Slocum 04.28.06 at 6:27 pm
Post 4 – 6: Aha. And I have six years in the States and thought I was somewhat familiar with Americanisms…… Always something new to learn.
It’s interesting–I doubt my high-school aged American kids are aware of the racist connotations of watermelon either. On the one hand, many of these are disappearing from public consciousness (and that’s a good thing). On the other hand, there’s an expectation that everyone should somehow be exquisitely sensitive to all these potential land-mines and that ignorance is an unlikely explanation for any miscue.
goatchowder 04.28.06 at 6:45 pm
The whole world has gone bat-shit crazy.
That is all.
bad Jim 04.29.06 at 1:30 am
Q. How do you turn a fruit into a vegetable?
A. Throw a watermelon into the air and it comes down squash!
The watermelon attains an altitude of 306.25 feet and, 5 seconds after Condoleeza tossed it, impacts the pavement at 140 feet per second.
Steve Reuland 04.29.06 at 2:02 am
Silly person. Squash is a fruit. Heck, it’s even a melon.

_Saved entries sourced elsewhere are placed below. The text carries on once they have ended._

-- ===== CLAIM (what is proved, stated in full; the proofs are below) =====
def Claim_equal_convert_body_to_str : Prop := ∀ (lines : List (List (String × String))), Dom_convert_body_to_str lines → Spec_convert_body_to_str lines (convert_body_to_str lines)

-- ===== LEMMAS AND PROOFS =====

-- proof-layer helpers: the growing field list, per-row strings and per-row widths
def pvKeysOf (line : List (String × String)) : List String :=
  (PySem.Dict.ofList (κ := String) (ν := String) line).keys

def pvFieldsAfter (F : List String) : List (List (String × String)) → List String
  | [] => F
  | l :: ls => pvFieldsAfter (PySem.Set.update F (pvKeysOf l)) ls

def pvRowStr (F : List String) (l : List (String × String)) : List Char :=
  PySem.Chars.join ['\t']
    ((PySem.Set.update F (pvKeysOf l)).map (pvCell (PySem.Dict.ofList l)))

def pvRowsFrom (F : List String) : List (List (String × String)) → List (List Char)
  | [] => []
  | l :: ls => pvRowStr F l :: pvRowsFrom (PySem.Set.update F (pvKeysOf l)) ls

def pvWidths (F : List String) : List (List (String × String)) → List Nat
  | [] => []
  | l :: ls => (PySem.Set.update F (pvKeysOf l)).length
      :: pvWidths (PySem.Set.update F (pvKeysOf l)) ls

theorem pv_join_cons (sep h : List Char) (tl : List (List Char)) :
    PySem.Chars.join sep (h :: tl) = h ++ tl.flatMap (fun l => sep ++ l) := by
  induction tl generalizing h with
  | nil => simp [PySem.Chars.join_singleton]
  | cons d tl' ih =>
    rw [PySem.Chars.join_cons_cons, ih d]
    simp

theorem pv_dropLast_flatMap (cells : List (List Char)) (t : Char) :
    (cells.flatMap (fun c => c ++ [t])).dropLast = PySem.Chars.join [t] cells := by
  induction cells with
  | nil => simp [PySem.Chars.join_nil]
  | cons c tl ih =>
    cases tl with
    | nil => simp [PySem.Chars.join_singleton]
    | cons d tl' =>
      rw [List.flatMap_cons]
      have hne : List.flatMap (fun c => c ++ [t]) (d :: tl') ≠ [] := by
        simp [List.flatMap_cons]
      rw [List.dropLast_append_of_ne_nil hne, ih, PySem.Chars.join_cons_cons]

theorem pv_slice_len_sub_one {α : Type} (xs : List α) :
    PySem.List.slice xs none (some ((xs.length : Int) - 1)) = xs.dropLast := by
  cases xs with
  | nil => rfl
  | cons a l =>
    have hb : (0:Int) ≤ ((a :: l).length : Int) - 1 := by simp
    rw [PySem.List.slice_to _ hb]
    have ht : (((a :: l).length : Int) - 1).toNat = (a :: l).length - 1 := by
      simp only [List.length_cons]; omega
    rw [ht]
    exact List.dropLast_eq_take.symm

And don’t try to tell me it was all just a joke; you can’t hide your ignornance through that tired trick.
MikeN 04.30.06 at 5:41 am
Condeleeza holds a captured (but not charged, tried or convicted) terrorist suspect just over the edge of the 300-foot Federal Building…and Rumsfeld says that’s okay with him.
markg 04.30.06 at 1:40 pm
How about Condi tossing the honor and dignity of the United States off a building? Would that hypothetical (but metaphorically accurate) example be inappropriate too?